The skin sensitising properties were estimated using Derek Nexus v5.0. The skin sensitising potential of the test item was estimated to be absent (Nothing to report) based on the described QSAR method (Derek, 2017).

The adequacy of a prediction depends on the following conditions:

a) the (Q)SAR model is scientifically valid: the scientific validity is established according to the OECD principles for (Q)SAR validation;

b) the (Q)SAR model is applicable to the query chemical: a (Q)SAR is applicable if the query chemical falls within the defined applicability domain of the model;

c) the (Q)SAR result is reliable: a valid (Q)SAR that is applied to a chemical falling within its applicability domain provides a reliable result;

d) the (Q)SAR model is relevant for the regulatory purpose.

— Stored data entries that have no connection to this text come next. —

-- mem-relative congruence for List.any (Mathlib's List.any_congr is not mem-relative)
theorem any_congr_mem {α : Type} (l : List α) (p q : α → Bool) (h : ∀ x ∈ l, p x = q x) :
    l.any p = l.any q := by
  induction l with
  | nil => rfl
  | cons x xs ih =>
    simp only [List.any_cons, h x (List.mem_cons_self ..),
      ih fun y hy => h y (List.mem_cons_of_mem _ hy)]

theorem any_tokens (lo hi : Int) (hlohi : lo ≤ hi) (ts : List (List Char)) :
    (PySem.List.pyRange lo (hi + 1) 1).any (fun v => cronTokensMatch v lo hi ts) = satTokensB lo hi ts := by
  induction ts with
  | nil => simp [cronTokensMatch, satTokensB]
  | cons t ts ih =>
    simp only [cronTokensMatch_cons]
    rw [show satTokensB lo hi (t :: ts) =
      (let token := PySem.Chars.strip t
       if token = [] then satTokensB lo hi ts
       else
         match token_ok token lo hi with
         | none => false
         | some true => true
         | some false => satTokensB lo hi ts) from rfl]
    by_cases h0 : PySem.Chars.strip t = []
    · simpa [h0] using ih
    · simp only [h0, if_false, token_ok_eq_parseA]
      cases hp : parseA (PySem.Chars.strip t) lo hi with
      | none => simp
      | some r =>
        obtain ⟨start, stop, step⟩ := r
        have hstep := parseA_step_pos _ lo hi _ _ _ hp
        have hm0 : 0 ≤ PySem.Int.mod (start - max lo start) step := PySem.Int.mod_nonneg _ (by omega)
        simp only [Option.map_some]
        by_cases hf : max lo start + PySem.Int.mod (start - max lo start) step ≤ min hi stop
        · simp only [hf, decide_true]
          by_cases hskip : start > stop ∨ stop < lo ∨ start > hi
          · exact absurd hf (by omega)
          · simp only [if_neg hskip]
            obtain ⟨v, hv, hc⟩ := (exists_match_iff start stop step lo hi hstep).mpr hf
            refine List.any_eq_true.mpr ⟨v, (PySem.List.mem_pyRange_one).mpr ⟨hv.1, hv.2⟩, ?_⟩
            simp [hc]
        · simp only [hf, decide_false]
          by_cases hskip : start > stop ∨ stop < lo ∨ start > hi
          · simp only [if_pos hskip]; exact ih
          · simp only [if_neg hskip]
            rw [← ih]
            apply any_congr_mem
            intro v hv
            rw [if_neg]
            intro hc
            obtain ⟨hv1, hv2⟩ := (PySem.List.mem_pyRange_one).mp hv
            exact hf ((exists_match_iff start stop step lo hi hstep).mp ⟨v, ⟨hv1, hv2⟩, hc⟩)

For assessment and justification of these 4 requirements the QMRF and QPRF files were developed and attached to this study record.

 

Description of the prediction Model

The prediction model was descripted using the harmonised template for summarising and reporting key information on (Q)SAR models. For more details please refer to the attached QSAR Model Reporting Format (QMRF) file. 

 

Assessment of estimation domain

The assessment of the estimation domain was documented in the QSAR Prediction Reporting Format file (QPRF). Please refer to the attached document for the details of the prediction and the assessment of the estimation domain.

Endpoint conclusion
Endpoint conclusion:
no adverse effect observed (not sensitising)

Respiratory sensitisation

Endpoint conclusion
Endpoint conclusion:
no study available

Justification for classification or non-classification

Based on the provided information the test item is not classified for skin sensitisation according to the EU Regulation (EC ) No 1272/2008 on Classification, Labelling and Packaging of Substances and Mixtures, as amended for the 10th time in Regulation (EU) No 2017/776.